╭─ SUPPLIED MATERIAL

-- pointwise split of the membership indicator at the head of ws
theorem sum_getD_items (d : PySem.Dict String Int) (hd : d.keys.Nodup)
    (ws : List String) (hws : ws.Nodup) :
    ws.foldl (fun s w => s + d.getD w 0) 0
      = (d.items.map (fun p => if p.1 ∈ ws then p.2 else 0)).sum := by
  induction ws with
  | nil => simp
  | cons w rest ih =>
    simp only [List.nodup_cons] at hws
    have step : ∀ p : String × Int,
        (if p.1 ∈ w :: rest then p.2 else 0)
          = (if p.1 = w then p.2 else 0) + (if p.1 ∈ rest then p.2 else 0) := by
      intro p
      by_cases h1 : p.1 = w
      · have hw2 : w ∉ rest := hws.1
        simp [h1, hw2]
      · by_cases h2 : p.1 ∈ rest <;> simp [h1, h2]
    simp only [step, PySem.List.sum_map_add_int]
    rw [← ih hws.2]
    have hfold : ∀ (l : List String) (a b : Int),
        l.foldl (fun s w => s + d.getD w 0) (a + b) = a + l.foldl (fun s w => s + d.getD w 0) b := by
      intro l
      induction l with
      | nil => intro a b; rfl
      | cons x xs ihl => intro a b; simp only [List.foldl_cons]; rw [add_assoc, ihl]
    simp only [List.foldl_cons, zero_add]
    rw [show d.getD w 0 = d.getD w 0 + 0 by ring, hfold]
    rw [getD_eq_keySum d hd w]
    rfl

-- A's per-topic score equals B's accumulated score
theorem score_eq (counts : PySem.Dict String Int) (hc : counts.keys.Nodup)
    (tw : String × List String) (htw : tw ∈ topicLexicon) :
    tw.2.foldl (fun s w => s + counts.getD w 0) 0
      = (counts.items.foldl (fun (d : PySem.Dict String Int) p =>
          match wordToTopic.get? p.1 with
          | some t => d.insert t (d.getD t 0 + p.2)
          | none => d)
          (topicLexicon.foldl (fun d tw => d.insert tw.1 0) PySem.Dict.empty)).getD tw.1 0 := by
  rw [foldB_getD, scores0_getD tw htw, zero_add]
  have hws : tw.2.Nodup := lexicon_words_nodup tw htw
  have hsum : ∀ p : String × Int,
      (if wordToTopic.get? p.1 = some tw.1 then p.2 else 0) = (if p.1 ∈ tw.2 then p.2 else 0) := by
    intro p
    by_cases h : p.1 ∈ tw.2
    · simp [h, (wtt_iff tw htw p.1).2 h]
    · have : ¬ wordToTopic.get? p.1 = some tw.1 := fun hc => h ((wtt_iff tw htw p.1).1 hc)
      simp [h, this]
  simp only [hsum]
  -- reduce A's foldl-sum to a mapped sum, then compare with the items sum
  rw [sum_getD_items counts hc tw.2 hws]

-- the two selection loops agree given equal scores
def optStr : Option String → String
  | some t => t
  | none => "Other"

theorem select_eq (l : List (String × List String)) (f g : (String × List String) → Int)
    (hfg : ∀ tw ∈ l, f tw = g tw) (o : Option String) (s : Int) :
    optStr (l.foldl (fun (st : Option String × Int) tw =>
        if f tw > st.2 then (some tw.1, f tw) else st) (o, s)).1
      = (l.foldl (fun (st : String × Int) tw =>
        if g tw > st.2 then (tw.1, g tw) else st) (optStr o, s)).1 := by
  induction l generalizing o s with
  | nil => rfl
  | cons tw rest ih =>
    have h := hfg tw (by simp)
    have hrest : ∀ x ∈ rest, f x = g x := fun x hx => hfg x (by simp [hx])
    simp only [List.foldl_cons, h]
    by_cases hgt : g tw > s
    · simp only [hgt, if_pos]
      exact ih hrest (some tw.1) (g tw)
    · simp only [hgt]
      exact ih hrest o s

╰─

◆ EXERCISE INSTRUCTIONS ◆
From the records above, extract exactly and only the lines that begin at the line with "simp only [hsum]" and stop after the line with "(st : String × Int) tw =>".

◆ TASK RESPONSE ◆
  simp only [hsum]
  -- reduce A's foldl-sum to a mapped sum, then compare with the items sum
  rw [sum_getD_items counts hc tw.2 hws]

-- the two selection loops agree given equal scores
def optStr : Option String → String
  | some t => t
  | none => "Other"

theorem select_eq (l : List (String × List String)) (f g : (String × List String) → Int)
    (hfg : ∀ tw ∈ l, f tw = g tw) (o : Option String) (s : Int) :
    optStr (l.foldl (fun (st : Option String × Int) tw =>
        if f tw > st.2 then (some tw.1, f tw) else st) (o, s)).1
      = (l.foldl (fun (st : String × Int) tw =>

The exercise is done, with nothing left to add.